Remember the first two terms of college?
I remember it being REALLY stressful; in fact, they always said if you could make it through term two, you would be okay because it was the toughest.
However, this was when we learned most of our technique classes. For us, term two was when we had a class called “Myofascial Release II .”
We learned a technique in that class that I still use today. The “Occipital Hold,” and we were taught how this was releasing the fascia around the occiput.
Then five terms later, we had two more technique courses. One was MLD, and the other was Craniosacral. I don’t remember who taught us Craniosacral, but I probably owe them an apology. I was a bit of a jerk in that class because…well, I couldn’t feel the rhythms and pulses as it was being taught. As other students would exclaim how they felt these rhythms, I’d look across the room and say, “you’re full of s#*t you can’t feel anything!”
It wasn’t my finest moment; clearly, my ego and lack of palpation skills were at play, and I’m sure I owe some classmates an apology as well.
The interesting thing is one of the techniques they taught us in that class was an occipital hold. With this technique, we were supposed to be altering the rhythm or flow of cerebrospinal fluid (I’m saying this strictly from memory as I haven’t studied any craniosacral since that time) along with possibly altering sutures in the skull.
Now, I wish I could say I was some forward-thinking student that realized this at the time, but I only came to this revelation a year or two ago.

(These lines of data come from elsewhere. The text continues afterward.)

-- ===== LEMMAS AND PROOFS =====

-- A's scatter loop, read off elementwise: after folding, slot k holds base[k] + count of (mn+k) in l.
theorem scatter_foldl (l : List Int) (mn : Int) (y0 : List Int)
    (h : ∀ v ∈ l, 0 ≤ v - mn ∧ v - mn < (y0.length : Int)) :
    l.foldl (fun y item =>
      PySem.List.pySetD y (item - mn) (PySem.List.pyGetD y (item - mn) 0 + 1)) y0
    = (List.range y0.length).map (fun k => y0.getD k 0 + (l.count (mn + (k : Int)) : Int)) := by
  induction l generalizing y0 with
  | nil =>
      simp only [List.foldl_nil, List.count_nil, Nat.cast_zero, add_zero]
      refine List.ext_getElem (by simp) ?_
      intro k h1 h2
      simp only [List.getElem_map, List.getElem_range]
      rw [List.getD_eq_getElem y0 0 h1]
  | cons a t ih =>
      obtain ⟨ha0, hal⟩ := h a List.mem_cons_self
      simp only [List.foldl_cons]
      set j : Nat := (a - mn).toNat with hj
      have hjl : j < y0.length := by omega
      have hset : PySem.List.pySetD y0 (a - mn) (PySem.List.pyGetD y0 (a - mn) 0 + 1)
          = y0.set j (y0.getD j 0 + 1) := by
        rw [PySem.List.pySetD_of_nonneg y0 _ ha0, PySem.List.pyGetD_of_nonneg y0 0 ha0]
      rw [hset, ih _ (by intro v hv; simpa using h v (List.mem_cons_of_mem _ hv))]
      rw [List.length_set]
      refine List.map_congr_left ?_
      intro k hk
      rw [List.mem_range] at hk
      have hgd : (y0.set j (y0.getD j 0 + 1)).getD k 0
          = if j = k then y0.getD j 0 + 1 else y0.getD k 0 := by
        rcases Classical.em (j = k) with h1 | h1
        · subst h1
          simp [List.getD_eq_getElem?_getD, hjl]
        · simp [List.getD_eq_getElem?_getD, h1]
      have hcnt : ((a :: t).count (mn + (k : Int)) : Int)
          = (t.count (mn + (k : Int)) : Int) + (if j = k then 1 else 0) := by
        rw [List.count_cons]
        have : (a == (mn + (k : Int))) = decide (j = k) := by
          rcases Classical.em (j = k) with h1 | h1
          · have : a = mn + (k : Int) := by omega
            simp [this, h1]
          · have : a ≠ mn + (k : Int) := by omega
            simp [this, h1]
        rw [this]
        push_cast
        split_ifs <;> simp_all
      rw [hgd, hcnt]
      split_ifs with h1
      · subst h1; ring
      · ring
-- pv_equiv track=rewrite | github.com/Sumedha494/DSA-Questions | find_all_subsquares_of_size_K.py | sumOfSubsquares
-- ===== SOURCE A (Python) =====
-- def sumOfSubsquares(matrix, k):
--     """
--     Find sum of each K x K subsquare
--     """
--     if not matrix or not matrix[0]:
--         return []
--
--     rows = len(matrix)
--     cols = len(matrix[0])
--
--     if k > rows or k > cols:
--         return []
--
--     sums = []
--
--     for i in range(rows - k + 1):
--         row_sums = []
--         for j in range(cols - k + 1):
--             total = 0
--             for r in range(i, i + k):
--                 for c in range(j, j + k):
--                     total += matrix[r][c]
--             row_sums.append(total)
--         sums.append(row_sums)
--
--     return sums
-- ===== SOURCE B (Python) =====
-- def sumOfSubsquares(matrix, k):
--     """
--     Find sum of each K x K subsquare via a 2D prefix-sum (integral image):
--     each window is 4 table lookups instead of a k*k rescan.
--     """
--     if not matrix or not matrix[0]:
--         return []
--
--     rows = len(matrix)
--     cols = len(matrix[0])
--
--     if k > rows or k > cols:
--         return []
--
--     # P[i][j] = sum of matrix[r][c] for r < i, c < j
--     P = [[0] * (cols + 1)]
--     for r in range(rows):
--         prev = P[r]
--         cur = [0]
--         s = 0
--         for c in range(cols):
--             s += matrix[r][c]
--             cur.append(prev[c + 1] + s)
--         P.append(cur)
--
--     return [[P[i + k][j + k] - P[i][j + k] - P[i + k][j] + P[i][j]
--              for j in range(cols - k + 1)]
--             for i in range(rows - k + 1)]
-- ===== Notes on version B (the rewrite author's own statement) =====
-- stated objective: alternative
-- what changed: B builds a 2D prefix-sum table (integral image) once and reads each KxK window off it with four lookups and three additions, instead of A's re-summing of all k*k cells per window; a timing run's generated inputs use small k, where no speedup is measured.
-- outside the precondition, e.g. on sumOfSubsquares([[1]], -1): A returns [[0, 0, 0], [0, 0, 0], [0, 0, 0]], B raises IndexError; on sumOfSubsquares([[1, 2], [3]], 0): A returns [[0, 0, 0], [0, 0, 0], [0, 0, 0]], B raises IndexError
import Mathlib
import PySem

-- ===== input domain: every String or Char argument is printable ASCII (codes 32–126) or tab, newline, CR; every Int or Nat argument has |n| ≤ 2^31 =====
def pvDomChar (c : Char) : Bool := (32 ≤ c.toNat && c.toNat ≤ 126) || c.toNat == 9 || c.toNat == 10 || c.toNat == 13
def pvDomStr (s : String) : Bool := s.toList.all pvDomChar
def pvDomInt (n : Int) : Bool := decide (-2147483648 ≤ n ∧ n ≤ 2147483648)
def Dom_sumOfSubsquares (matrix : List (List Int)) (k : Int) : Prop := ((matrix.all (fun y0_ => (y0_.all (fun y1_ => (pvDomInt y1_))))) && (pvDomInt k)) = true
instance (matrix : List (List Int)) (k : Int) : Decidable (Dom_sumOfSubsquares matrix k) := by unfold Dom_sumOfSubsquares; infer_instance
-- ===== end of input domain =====

-- B builds a 2D prefix-sum table (integral image) once and reads each window off it with
-- four lookups, instead of A's cell-by-cell rescan of every k×k window.

-- ===== PORT A =====
def sumOfSubsquares (matrix : List (List Int)) (k : Int) : List (List Int) :=
  if matrix = [] ∨ matrix.headD [] = [] then []
  else
    let rows : Int := PySem.List.len matrix
    let cols : Int := PySem.List.len (matrix.headD [])
    if k > rows ∨ k > cols then []
    else
      (PySem.List.pyRange 0 (rows - k + 1) 1).foldl (fun sums i =>
        sums ++ [(PySem.List.pyRange 0 (cols - k + 1) 1).foldl (fun row_sums j =>
          row_sums ++ [(PySem.List.pyRange i (i + k) 1).foldl (fun total r =>
            (PySem.List.pyRange j (j + k) 1).foldl (fun total c =>
              total + PySem.List.pyGetD (PySem.List.pyGetD matrix r []) c 0) total) 0]) []]) []

-- ===== PORT B =====
def sumOfSubsquares_alt (matrix : List (List Int)) (k : Int) : List (List Int) :=
  if matrix = [] ∨ matrix.headD [] = [] then []
  else
    let rows : Int := PySem.List.len matrix
    let cols : Int := PySem.List.len (matrix.headD [])
    if k > rows ∨ k > cols then []
    else
      -- P[i][j] = sum of matrix[r][c] for r < i, c < j (the integral image)
      let P := (PySem.List.pyRange 0 rows 1).foldl (fun P r =>
        let prev := PySem.List.pyGetD P r []
        P ++ [((PySem.List.pyRange 0 cols 1).foldl (fun (st : List Int × Int) c =>
            let s := st.2 + PySem.List.pyGetD (PySem.List.pyGetD matrix r []) c 0
            (st.1 ++ [PySem.List.pyGetD prev (c + 1) 0 + s], s)) ([0], 0)).1])
        [PySem.List.pyRepeat [0] (cols + 1)]
      (PySem.List.pyRange 0 (rows - k + 1) 1).map (fun i =>
        (PySem.List.pyRange 0 (cols - k + 1) 1).map (fun j =>
          PySem.List.pyGetD (PySem.List.pyGetD P (i + k) []) (j + k) 0
          - PySem.List.pyGetD (PySem.List.pyGetD P i []) (j + k) 0
          - PySem.List.pyGetD (PySem.List.pyGetD P (i + k) []) j 0
          + PySem.List.pyGetD (PySem.List.pyGetD P i []) j 0))

-- ===== PRECONDITION & SPEC =====
-- Pre_ excludes (a) k < 0 on a nonempty matrix, where A's all-zero (rows-k+1)×(cols-k+1) grid is an
-- accident of empty loops and B's negative table indices raise IndexError (or wrap), and (b) matrices
-- with a row shorter than the first row when 0 ≤ k ≤ min(rows, cols): A raises IndexError there for
-- k ≥ 1, and B's prefix table reads the full first-row width, so B raises already for k = 0.
def Pre_sumOfSubsquares (matrix : List (List Int)) (k : Int) : Prop :=
  (0 ≤ k ∨ matrix = [] ∨ matrix.headD [] = []) ∧
  ((0 ≤ k ∧ k ≤ (matrix.length : Int) ∧ k ≤ ((matrix.headD []).length : Int)) →
    ∀ row ∈ matrix, (matrix.headD []).length ≤ row.length)
instance (matrix : List (List Int)) (k : Int) : Decidable (Pre_sumOfSubsquares matrix k) := by
  unfold Pre_sumOfSubsquares; infer_instance
def pvWitness_sumOfSubsquares : List (List Int) × Int := ([[1, 2], [3, 4]], 2)

def Spec_sumOfSubsquares (matrix : List (List Int)) (k : Int) (out : List (List Int)) : Prop := out = sumOfSubsquares_alt matrix k
instance (matrix : List (List Int)) (k : Int) (out : List (List Int)) : Decidable (Spec_sumOfSubsquares matrix k out) := by unfold Spec_sumOfSubsquares; infer_instance

-- ===== CLAIM (what is proved, stated in full; the proofs are below) =====
def Claim_equal_sumOfSubsquares : Prop := ∀ (matrix : List (List Int)) (k : Int), Dom_sumOfSubsquares matrix k → Pre_sumOfSubsquares matrix k → Spec_sumOfSubsquares matrix k (sumOfSubsquares matrix k)

-- ===== LEMMAS AND PROOFS =====

-- pvS matrix i j = sum of the first j entries of each of the first i rows
def pvS (matrix : List (List Int)) (i j : Nat) : Int :=
  ((List.range i).map (fun r => ((matrix.getD r []).take j).sum)).sum

theorem pvS_succ (matrix : List (List Int)) (i j : Nat) :
    pvS matrix (i + 1) j = pvS matrix i j + ((matrix.getD i []).take j).sum := by
  simp [pvS, List.range_succ]

-- telescoping segment sum
theorem seg_sum (l : List Int) (j n : Nat) (h : j + n ≤ l.length) :
    ((List.range n).map (fun c => l.getD (j + c) 0)).sum
      = (l.take (j + n)).sum - (l.take j).sum := by
  induction n with
  | zero => simp
  | succ n ih =>
    rw [List.range_succ, List.map_append, List.sum_append]
    have hlt : j + n < l.length := by omega
    have h1 : (l.take (j + (n + 1))).sum = (l.take (j + n)).sum + l[j + n] :=
      List.sum_take_succ l (j + n) hlt
    have h2 : l.getD (j + n) 0 = l[j + n] := List.getD_eq_getElem l 0 hlt
    rw [ih (by omega), h1]
    simp only [List.map_cons, List.map_nil, List.sum_cons, List.sum_nil, h2]
    ring

-- the inner prefix-row fold of B, in closed form
theorem fold_cur (g h : Nat → Int) (n : Nat) (p : List Int) (a : Int) :
    (List.range n).foldl
        (fun (st : List Int × Int) c => (st.1 ++ [h c + (st.2 + g c)], st.2 + g c)) (p, a)
      = (p ++ (List.range n).map (fun t => h t + (a + ((List.range (t + 1)).map g).sum)),
         a + ((List.range n).map g).sum) := by
  induction n with
  | zero => simp
  | succ n ih =>
    rw [List.range_succ, List.foldl_append, List.map_append, List.map_append, ih]
    simp [List.range_succ, List.append_assoc, add_assoc]

-- B's table-building fold, characterised: row i of P tabulates pvS matrix i
theorem buildP (matrix : List (List Int)) (W : Nat)
    (hw : ∀ row ∈ matrix, W ≤ row.length) (m : Nat) (hm : m ≤ matrix.length) :
    (List.range m).foldl
        (fun P r => P ++ [((List.range W).foldl (fun (st : List Int × Int) c =>
            (st.1 ++ [(P.getD r []).getD (c + 1) 0 + (st.2 + (matrix.getD r []).getD c 0)],
             st.2 + (matrix.getD r []).getD c 0)) ([0], 0)).1])
        [List.replicate (W + 1) 0]
      = (List.range (m + 1)).map (fun i => (List.range (W + 1)).map (fun j => pvS matrix i j)) := by
  induction m with
  | zero =>
    simp [pvS, List.map_const']
  | succ m ih =>
    rw [List.range_succ, List.foldl_append, ih (by omega)]
    simp only [List.foldl_cons, List.foldl_nil]
    rw [PySem.List.getD_map_range _ _ _ _ (by omega), fold_cur,
        List.range_succ (n := m + 1), List.map_append]
    have hmem : matrix.getD m [] ∈ matrix := by
      rw [List.getD_eq_getElem matrix [] (by omega)]; exact List.getElem_mem _
    have hrow : W ≤ (matrix.getD m []).length := hw _ hmem
    have hhead : ([0] ++ (List.range W).map (fun t =>
        ((List.range (W + 1)).map (fun j => pvS matrix m j)).getD (t + 1) 0
          + (0 + ((List.range (t + 1)).map (fun c => (matrix.getD m []).getD c 0)).sum)))
        = (List.range (W + 1)).map (fun j => pvS matrix (m + 1) j) := by
      rw [List.singleton_append, List.range_succ_eq_map, List.map_cons, List.map_map]
      refine congrArg₂ List.cons (by simp [pvS]) ?_
      rw [List.map_map]
      apply List.map_congr_left
      intro t ht
      rw [List.mem_range] at ht
      rw [List.getD_cons_succ, PySem.List.getD_map_range _ _ _ _ ht]
      have h2 : ((List.range (t + 1)).map (fun c => (matrix.getD m []).getD c 0)).sum
          = ((matrix.getD m []).take (t + 1)).sum := by
        simpa using seg_sum (matrix.getD m []) 0 (t + 1) (by omega)
      simp only [Function.comp, h2, pvS_succ]
      ring
    rw [hhead]
    simp

-- difference of two pvS rows = sum of the rows between
theorem pvS_diff (matrix : List (List Int)) (w i n : Nat) :
    pvS matrix (i + n) w - pvS matrix i w
      = ((List.range n).map (fun t => ((matrix.getD (i + t) []).take w).sum)).sum := by
  induction n with
  | zero => simp
  | succ n ih =>
    rw [show i + (n + 1) = (i + n) + 1 from rfl, pvS_succ, List.range_succ, List.map_append,
      List.sum_append]
    simp only [List.map_cons, List.map_nil, List.sum_cons, List.sum_nil]
    omega

theorem sum_map_sub {α : Type} (l : List α) (f g : α → Int) :
    (l.map (fun x => f x - g x)).sum = (l.map f).sum - (l.map g).sum := by
  induction l with
  | nil => simp
  | cons x xs ih => simp only [List.map_cons, List.sum_cons, ih]; ring

-- ===== VERDICT (by name: the statement is the Claim_ definition above) =====
theorem sumOfSubsquares_spec : Claim_equal_sumOfSubsquares := by
  intro matrix k _ hpre
  unfold Spec_sumOfSubsquares sumOfSubsquares sumOfSubsquares_alt
  by_cases h0 : matrix = [] ∨ matrix.headD [] = []
  · rw [if_pos h0, if_pos h0]
  · rw [if_neg h0, if_neg h0]
    simp only [PySem.List.len_eq]
    by_cases hk : k > (matrix.length : Int) ∨ k > ((matrix.headD []).length : Int)
    · rw [if_pos hk, if_pos hk]
    · rw [if_neg hk, if_neg hk]
      push Not at hk
      have hk0 : 0 ≤ k := hpre.1.resolve_right h0
      have hw : ∀ row ∈ matrix, (matrix.headD []).length ≤ row.length :=
        hpre.2 ⟨hk0, hk.1, hk.2⟩
      obtain ⟨n, rfl⟩ : ∃ m : Nat, k = (m : Int) := ⟨k.toNat, (Int.toNat_of_nonneg hk0).symm⟩
      have hnR : n ≤ matrix.length := by exact_mod_cast hk.1
      have hnW : n ≤ (matrix.headD []).length := by exact_mod_cast hk.2
      -- B's side: reduce the table-building fold to its characterisation
      rw [PySem.List.pyRepeat_singleton,
        show (((matrix.headD []).length : Int) + 1).toNat = (matrix.headD []).length + 1 from by
          omega]
      simp only [PySem.List.pyRange_zero_nat, List.foldl_map, PySem.List.pyGetD_natCast,
        ← Nat.cast_add_one]
      rw [buildP matrix (matrix.headD []).length hw matrix.length le_rfl]
      rw [PySem.List.foldl_append_singleton_eq_map, List.nil_append]
      apply List.map_congr_left
      intro i hi
      rw [PySem.List.foldl_append_singleton_eq_map, List.nil_append]
      apply List.map_congr_left
      intro j hj
      rw [PySem.List.mem_pyRange_one] at hi hj
      obtain ⟨iN, rfl⟩ : ∃ m : Nat, i = (m : Int) := ⟨i.toNat, (Int.toNat_of_nonneg hi.1).symm⟩
      obtain ⟨jN, rfl⟩ : ∃ m : Nat, j = (m : Int) := ⟨j.toNat, (Int.toNat_of_nonneg hj.1).symm⟩
      have hiN : iN + n ≤ matrix.length := by omega
      have hjN : jN + n ≤ (matrix.headD []).length := by omega
      -- B side: four table lookups become pvS values
      simp only [← Nat.cast_add, PySem.List.pyGetD_natCast]
      rw [PySem.List.getD_map_range _ _ _ _ (show iN + n < matrix.length + 1 by omega),
        PySem.List.getD_map_range _ _ _ _ (show iN < matrix.length + 1 by omega),
        PySem.List.getD_map_range _ _ _ _ (show jN + n < (matrix.headD []).length + 1 by omega),
        PySem.List.getD_map_range _ _ _ _ (show jN + n < (matrix.headD []).length + 1 by omega),
        PySem.List.getD_map_range _ _ _ _ (show jN < (matrix.headD []).length + 1 by omega),
        PySem.List.getD_map_range _ _ _ _ (show jN < (matrix.headD []).length + 1 by omega)]
      -- A side: the r-loop over [i, i+k)
      rw [show PySem.List.pyRange (iN : Int) ((iN + n : Nat) : Int) 1
            = (List.range n).map (fun t : Nat => ((iN + t : Nat) : Int)) from by
          rw [PySem.List.pyRange_one, show (((iN + n : Nat) : Int) - (iN : Int)).toNat = n from by
            omega]
          apply List.map_congr_left; intro t _; push_cast; ring]
      rw [List.foldl_map]
      have hA : ∀ (init : Int) (t : Nat), t < n →
          (PySem.List.pyRange (jN : Int) ((jN + n : Nat) : Int) 1).foldl
            (fun total c => total +
              PySem.List.pyGetD (PySem.List.pyGetD matrix ((iN + t : Nat) : Int) []) c 0) init
          = init + (((matrix.getD (iN + t) []).take (jN + n)).sum
              - ((matrix.getD (iN + t) []).take jN).sum) := by
        intro init t ht
        rw [PySem.List.foldl_add]
        congr 1
        rw [show PySem.List.pyRange (jN : Int) ((jN + n : Nat) : Int) 1
              = (List.range n).map (fun c : Nat => ((jN + c : Nat) : Int)) from by
            rw [PySem.List.pyRange_one, show (((jN + n : Nat) : Int) - (jN : Int)).toNat = n from by
              omega]
            apply List.map_congr_left; intro c _; push_cast; ring]
        rw [List.map_map]
        have hmem : matrix.getD (iN + t) [] ∈ matrix := by
          rw [List.getD_eq_getElem matrix [] (by omega)]; exact List.getElem_mem _
        have hrowlen : jN + n ≤ (matrix.getD (iN + t) []).length := le_trans hjN (hw _ hmem)
        simp only [Function.comp_def, PySem.List.pyGetD_natCast]
        exact seg_sum _ jN n hrowlen
      rw [PySem.List.foldl_congr_mem _ _
        (fun x (t : Nat) => x + (((matrix.getD (iN + t) []).take (jN + n)).sum
          - ((matrix.getD (iN + t) []).take jN).sum)) _
        (fun acc t ht => hA acc t (List.mem_range.mp ht))]
      rw [PySem.List.foldl_add, sum_map_sub, ← pvS_diff matrix (jN + n) iN n,
        ← pvS_diff matrix jN iN n]
      ring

Those two classes taught me the exact same technique but with wildly different explanations of what was going on.
So, which one was right?
The Mechanisms Of Manual Therapy
An excellent paper was done, which looked at modelling a new approach to how studies in our field should be designed to understand better how to advance what works in our profession and what doesn’t.
Part of the problem with many of our profession’s modality courses is how there seems to be a one-size-fits-all approach. That one technique can work on anyone for almost anything.(1)
Well, there’s a lot more to a treatment than just the technique we use. So we can’t justify saying there is a “single thing’, or “single technique” that works exclusively on any given subject.
We know the mechanical stimulus from any manual therapy technique regardless of the intervention (joint mobs, spinal manipulation, Swedish massage, myofascial release, etc) results in neurophysiological responses in both the peripheral and CNS to help with pain inhibition. (1)
This helps demonstrate why we can’t take a mechanistic approach to treat patients. As the paper points out, to have a mechanical based approach, there are two prerequisites needed:
- A mechanism contributing to a clinical population or subpopulation.
- Biological effects of treatment have to be established.
If both of these are met, a patient could then be matched to appropriate treatment (or technique), allowing for targeted application of that specific treatment. (1)
The issue here is there is no way to identify the main mechanisms of how any technique works.
Now, I know that will ruffle some feathers as we quite often become attached to our favourite technique (and in no way am I saying you have to stop using the said technique; I encourage you to keep using it). Still, much of the research behind many of these techniques aren’t reliable. Often, the study is being done by the person who created said technique to prove its validity. And most of the time, they have excellent outcomes to prove their efficacy.
However, what they aren’t taking into account is the contextual effects of what they’re doing. As this paper points out, this is a crucial part of any manual therapy intervention.
How Our Treatments Are Multi-Faceted
There is far more than just our hands-on techniques that influence treatment outcomes.
Just some of the non-specific factors to include are:(1)
- Patient beliefs
- Provider beliefs, confidence, demeanour
- The environment the treatment is provided in
- Therapeutic relationship
- Influence of community factors on the patient
There are many more but with this brief overview, let’s consider how this could influence research outcomes when strictly focused on a technique.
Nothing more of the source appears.